Ecco, quello di Empoli è di certo un esempio di cattiva educazione degli uomini.

«Giusto, il tema è urgente. Ma anche la comprensione dei fenomeni tragici di storie recenti: 8 volte su 10 sono ex compagni, mariti, fidanzati e spesso dopo aver fatto stragi familiari si suicidano. È un fallimento per la società ed è una catastrofe per la famiglia. Sicuro che non si possa fare nulla per quegli uomini prima che capitino questi drammi?».

Negli ultimi anni un successo enorme in tv, ma non per fiction. Grazie alla complicità con Maria De Filippi. E a un’intuizione di Lucio Dalla.

«Io e Lucio, la Bella e la Bestia: genialità al servizio di uno degli ultimi grandi show figli della creatività degli autori Rai… Maria… Mica lo sa la gente quanto è imprevedibile, pronta ad assumersi qualsiasi rischio. Danza sul filo, scommette, fa scherzi. Ha un’immagine algida, ma è un vulcano di vitalità».

Come Mara Venier, un’altra amica con cui si trova a suo agio in tv.

«È simpatica, Mara, ama meno l’azzardo, è una donna generosa e spontanea».

In tv a “Tù sì que vales” è un giudice.

«Giudice popolare, giudicare è faticoso, bello, però, vedere quanto talento ci sia in giro: i giovani che vedo in questi reality mi fanno ben sperare per un Paese che a volte mi mette paura».

Ricordando gli anni in cui da Fiano prendeva l’autobus per andare al Liceo Orazio a Roma, quartiere Talenti, un suggerimento alle ragazze.

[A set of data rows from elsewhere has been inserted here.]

-- pv_equiv track=rewrite | github.com/MatiCava/Parseo2022Flecha | src/AST.py | parseListString
-- ===== SOURCE A (Python) =====
-- def caracterEspecial(char):
--     character = list(char)[1]
--     if character == "t":
--         parsed = 9
--     elif character == 'r':
--         parsed = 13
--     elif character == 'n':
--         parsed = 10
--     else:
--         parsed = ord(character)
--     return parsed
--
-- def parseListString(str):
--     res = []
--     if len(str) == 1:
--         res.append(ord(str))
--     else:
--         esComentario = False
--         listString = list(str)[1:-1]
--         for ch in listString:
--             if esComentario:
--                 res.append(caracterEspecial(f'\\{ch}'))
--                 esComentario = False
--             elif ch == '\\':
--                 esComentario = True
--             else:
--                 res.append(ord(ch))
--                 esComentario = False
--     return res
-- ===== SOURCE B (Python) =====
-- def _procRest(segs):
--     # segments after the first one; each is implicitly preceded by a backslash
--     if not segs:
--         return []
--     s, rest = segs[0], segs[1:]
--     if s:
--         head = {'t': 9, 'r': 13, 'n': 10}.get(s[0], ord(s[0]))
--         return [head] + [ord(c) for c in s[1:]] + _procRest(rest)
--     if rest:  # empty segment = escaped backslash; next segment is plain
--         return [92] + [ord(c) for c in rest[0]] + _procRest(rest[1:])
--     return []  # lone trailing backslash: dropped
--
-- def parseListString(str):
--     if len(str) == 1:
--         return [ord(str)]
--     first, *rest = str[1:-1].split('\\')
--     return [ord(c) for c in first] + _procRest(rest)
-- ===== Notes on version B (the rewrite author's own statement) =====
-- stated objective: alternative
-- what changed: Replaced A's single-pass boolean escape-flag state machine over characters by a two-stage approach: split the quote-stripped string on backslash, emit the first segment's char codes verbatim, then recurse over the remaining segments (nonempty segment = escaped first char then plain tail; empty segment = escaped backslash consuming the next segment as plain; trailing empty segment = dropped lone backslash).
import Mathlib
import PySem

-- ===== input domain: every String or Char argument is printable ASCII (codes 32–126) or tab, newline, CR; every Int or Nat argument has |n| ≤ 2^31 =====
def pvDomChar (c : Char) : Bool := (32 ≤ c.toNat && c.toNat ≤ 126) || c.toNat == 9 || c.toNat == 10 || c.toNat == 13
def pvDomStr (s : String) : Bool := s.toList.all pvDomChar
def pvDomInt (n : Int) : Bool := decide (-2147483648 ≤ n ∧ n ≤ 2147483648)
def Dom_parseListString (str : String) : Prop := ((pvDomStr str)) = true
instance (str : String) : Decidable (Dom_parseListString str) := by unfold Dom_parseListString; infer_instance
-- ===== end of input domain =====

-- B replaces A's character-level escape-flag state machine by a two-stage pass:
-- split the inner string on backslash, then process the segment list (objective: alternative).

-- ===== PORT A =====
def caracterEspecial (char : String) : Int :=
  match PySem.List.pyGet? char.toList 1 with
  | none => 0  -- unreachable: A only calls this with a two-character string
  | some character =>
    if character = 't' then 9
    else if character = 'r' then 13
    else if character = 'n' then 10
    else (character.toNat : Int)

def parseListString (str : String) : List Int :=
  if str.toList.length = 1 then [((str.toList.headI).toNat : Int)]
  else
    let listString := PySem.List.slice str.toList (some 1) (some (-1))
    let st := listString.foldl (fun (st : List Int × Bool) ch =>
      if st.2 then (st.1 ++ [caracterEspecial (String.ofList ['\\', ch])], false)
      else if ch = '\\' then (st.1, true)
      else (st.1 ++ [(ch.toNat : Int)], false)) ([], false)
    st.1

-- ===== PORT B =====
-- hand port of Python's s.split('\\'): exact for a single-character separator
def splitBS : List Char → List (List Char)
  | [] => [[]]
  | c :: rest =>
    if c = '\\' then [] :: splitBS rest
    else
      match splitBS rest with
      | [] => [[c]]  -- unreachable: splitBS never returns []
      | s :: ss => (c :: s) :: ss

def ordsOf (s : List Char) : List Int := s.map (fun c => (c.toNat : Int))

-- the {'t':9,'r':13,'n':10}.get(d, ord(d)) lookup, ported as the corresponding case chain
def escGet (d : Char) : Int :=
  if d = 't' then 9 else if d = 'r' then 13 else if d = 'n' then 10 else (d.toNat : Int)

def procRest : List (List Char) → List Int
  | [] => []
  | s :: rest =>
    match s with
    | d :: tl => escGet d :: ordsOf tl ++ procRest rest
    | [] =>
      match rest with
      | r :: rs => 92 :: ordsOf r ++ procRest rs
      | [] => []

def parseListString_alt (str : String) : List Int :=
  if str.toList.length = 1 then [((str.toList.headI).toNat : Int)]
  else
    match splitBS (PySem.List.slice str.toList (some 1) (some (-1))) with
    | [] => []  -- unreachable
    | first :: rest => ordsOf first ++ procRest rest

-- ===== PRECONDITION & SPEC =====
def Spec_parseListString (str : String) (out : List Int) : Prop := out = parseListString_alt str
instance (str : String) (out : List Int) : Decidable (Spec_parseListString str out) := by unfold Spec_parseListString; infer_instance

-- ===== CLAIM (what is proved, stated in full; the proofs are below) =====
def Claim_equal_parseListString : Prop := ∀ (str : String), Dom_parseListString str → Spec_parseListString str (parseListString str)

-- ===== LEMMAS AND PROOFS =====

-- reference: what the escape grammar denotes on the inner character list
def specChars : List Char → List Int
  | [] => []
  | '\\' :: rest =>
    match rest with
    | [] => []
    | d :: rest' => escGet d :: specChars rest'
  | c :: rest => (c.toNat : Int) :: specChars rest

lemma caracterEspecial_eq (d : Char) :
    caracterEspecial (String.ofList ['\\', d]) = escGet d := by
  simp [caracterEspecial, escGet, PySem.List.pyGet?, PySem.List.pyIdx?, String.toList_ofList]

-- A's foldl with flag equals specChars (flag=false) / escGet-head (flag=true)
lemma foldA_spec (l : List Char) : ∀ (res : List Int),
    ((l.foldl (fun (st : List Int × Bool) ch =>
      if st.2 then (st.1 ++ [caracterEspecial (String.ofList ['\\', ch])], false)
      else if ch = '\\' then (st.1, true)
      else (st.1 ++ [(ch.toNat : Int)], false)) (res, false)).1 = res ++ specChars l)
    ∧ ((l.foldl (fun (st : List Int × Bool) ch =>
      if st.2 then (st.1 ++ [caracterEspecial (String.ofList ['\\', ch])], false)
      else if ch = '\\' then (st.1, true)
      else (st.1 ++ [(ch.toNat : Int)], false)) (res, true)).1 = res ++
        (match l with | [] => [] | d :: rest => escGet d :: specChars rest)) := by
  induction l with
  | nil => intro res; simp [specChars]
  | cons c rest ih =>
    intro res
    constructor
    · by_cases hc : c = '\\'
      · subst hc
        simp only [List.foldl_cons]
        norm_num
        rw [(ih res).2]
        cases rest with
        | nil => simp [specChars]
        | cons d rest' => simp [specChars]
      · simp only [List.foldl_cons]
        norm_num [hc]
        rw [(ih (res ++ [(c.toNat : Int)])).1]
        rw [specChars]
        · simp
        · exact hc
    · simp only [List.foldl_cons]
      norm_num
      rw [(ih (res ++ [caracterEspecial (String.ofList ['\\', c])])).1, caracterEspecial_eq]
      simp

lemma splitBS_ne_nil (l : List Char) : splitBS l ≠ [] := by
  cases l with
  | nil => simp [splitBS]
  | cons c rest =>
    rw [splitBS]
    by_cases hc : c = '\\'
    · simp [hc]
    · rw [if_neg hc]
      cases h : splitBS rest <;> simp

-- B's staged computation equals specChars
lemma segs_spec (l : List Char) :
    (match splitBS l with
     | [] => []
     | first :: rest => ordsOf first ++ procRest rest) = specChars l := by
  match l with
  | [] => simp [splitBS, ordsOf, procRest, specChars]
  | c :: rest =>
    by_cases hc : c = '\\'
    · subst hc
      rw [splitBS, if_pos rfl]
      match rest with
      | [] => simp [splitBS, procRest, specChars, ordsOf]
      | d :: tl =>
        by_cases hd : d = '\\'
        · subst hd
          rw [splitBS, if_pos rfl]
          have h := segs_spec tl
          rcases hs : splitBS tl with _ | ⟨s, ss⟩
          · exact absurd hs (splitBS_ne_nil tl)
          · rw [hs] at h
            simp only [procRest, ordsOf, specChars, escGet]
            simp only [ordsOf] at h
            simp [h]
        · rw [splitBS, if_neg hd]
          have h := segs_spec tl
          rcases hs : splitBS tl with _ | ⟨s, ss⟩
          · exact absurd hs (splitBS_ne_nil tl)
          · rw [hs] at h
            simp only [procRest, ordsOf]
            rw [specChars]
            simp only [ordsOf] at h
            simp [h]
    · rw [splitBS, if_neg hc]
      have h := segs_spec rest
      rcases hs : splitBS rest with _ | ⟨s, ss⟩
      · exact absurd hs (splitBS_ne_nil rest)
      · rw [hs] at h
        simp only [ordsOf, List.map_cons]
        rw [specChars]
        · simp only [ordsOf] at h; simp [h]
        · exact hc
termination_by l.length

-- ===== VERDICT (by name: the statement is the Claim_ definition above) =====
theorem parseListString_spec : Claim_equal_parseListString := by
  intro str _
  unfold Spec_parseListString parseListString parseListString_alt
  by_cases h1 : str.toList.length = 1
  · simp [h1]
  · simp only [if_neg h1]
    rw [(foldA_spec _ []).1, segs_spec]
    simp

«I miei non mi hanno educato con Cenerentola. La famiglia deve preparare alle difficoltà del mondo dove appunto trovi di tutto. Per questo ritengo che l’educazione sia tutto, uno dei tanti fallimenti della politica è non riuscire a controllare questi ragazzi sull’obbligo scolastico. Cosa ne sarà di questi ragazzi? E il Sud? Non frequentando nemmeno la scuola, a cosa saranno destinati? Cosa ne sarà di questo Paese tra 30-40 anni tra ignoranza e disoccupazione, dove non si nasce più e dove parlare di flussi di ingresso è ancora un argomento tabù, propagandistico? Vedo un’Italia senza sorriso».

Il sorriso l’ha strappato anche con un film per il quale è stata molto premiata ed elogiata: “Io e Lei”, in cui lei è la sua compagna Margherita Buy. Un amore omosessuale raccontato con grande naturalezza.

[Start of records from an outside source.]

-- pv_equiv track=rewrite | github.com/Mia-estudiante/useful-code-collection | tasks/task2/multi2single.py | location
-- ===== SOURCE A (Python) =====
-- def location(ins_id, ins_array):
--     up_x, down_x, left_y, right_y = -1, -1, -1, -1
--
--     for row_idx, row in enumerate(ins_array):
--         if (up_x==-1) and (ins_id in row): up_x = row_idx
--         if ins_id in row: down_x = row_idx
--         for col_idx, col in enumerate(row):
--             if (left_y==-1) and (ins_id==col): left_y = col_idx
--             if (ins_id==col) and (col_idx<left_y): left_y = col_idx
--             if (ins_id==col) and (right_y<col_idx): right_y = col_idx
--
--     return up_x, down_x, left_y, right_y
-- ===== SOURCE B (Python) =====
-- def location(ins_id, ins_array):
--     # Four independent directed searches instead of one stateful sweep:
--     # first/last containing row via early-exit scans (top-down / bottom-up),
--     # columns via per-row first/last occurrence (row.index on the row and its reversal).
--     up_x = next((i for i, row in enumerate(ins_array) if ins_id in row), -1)
--     down_x = next((i for i, row in reversed(list(enumerate(ins_array))) if ins_id in row), -1)
--     matched = [row for row in ins_array if ins_id in row]
--     left_y = min(row.index(ins_id) for row in matched) if matched else -1
--     right_y = max(len(row) - 1 - row[::-1].index(ins_id) for row in matched) if matched else -1
--     return up_x, down_x, left_y, right_y
-- ===== Notes on version B (the rewrite author's own statement) =====
-- stated objective: alternative
-- what changed: A makes one stateful sweep over every cell threading four running-extrema sentinel variables; B performs four independent directed searches: first/last containing row via early-exit scans from the top and from the bottom, and the column extremes by reducing per-row first/last occurrences obtained with row.index on the row and its reversal.
import Mathlib
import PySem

«La parola è normalità: con la normalità passano messaggi rivoluzionari. Successe con Raffaella Carrà. E io, normalmente, da qualche anno sto scegliendo ruoli con cui portare alla luce problemi concreti, più che la frivolezza. Capitò quando ho scelto di interpretare la madre di un bambino ammalatosi per le fabbriche di polveri sottili, capitò quando ho interpretato L’amore strappato sugli affidi illeciti e in Io e Lei».

Prossimamente il film di Pieraccioni, Il Sesso degli Angeli. Con Leonardo che fa il prete. E il Papa che quasi assolve i peccati della carne.

«Non mi ha sorpreso la frase del Papa. Ma penso che la Chiesa non deve rinunciare alle sue regole, se vuole sopravvivere. Così come lo Stato, che è laico, ma che troppo spesso se ne dimentica. La confusione è un corto circuito».

Un viaggio tra i ruoli di una vita di cinema e sulle persone determinanti.

«Virzì e Sorrentino, certo, ma anche i 16 anni al Sistina. E Garinei: mi ha aperto un mondo. Con Baudo per Sanremo si è speso lui. Ci sono dei ruoli che segnano una svolta, quelli per me fondamentali: Rosetta in Rugantino, Mirella ne La Bella vita di Virzì e ovviamente Ramona ne La Grande Bellezza. Anche se un capitolo a parte lo merita Commesse in tv».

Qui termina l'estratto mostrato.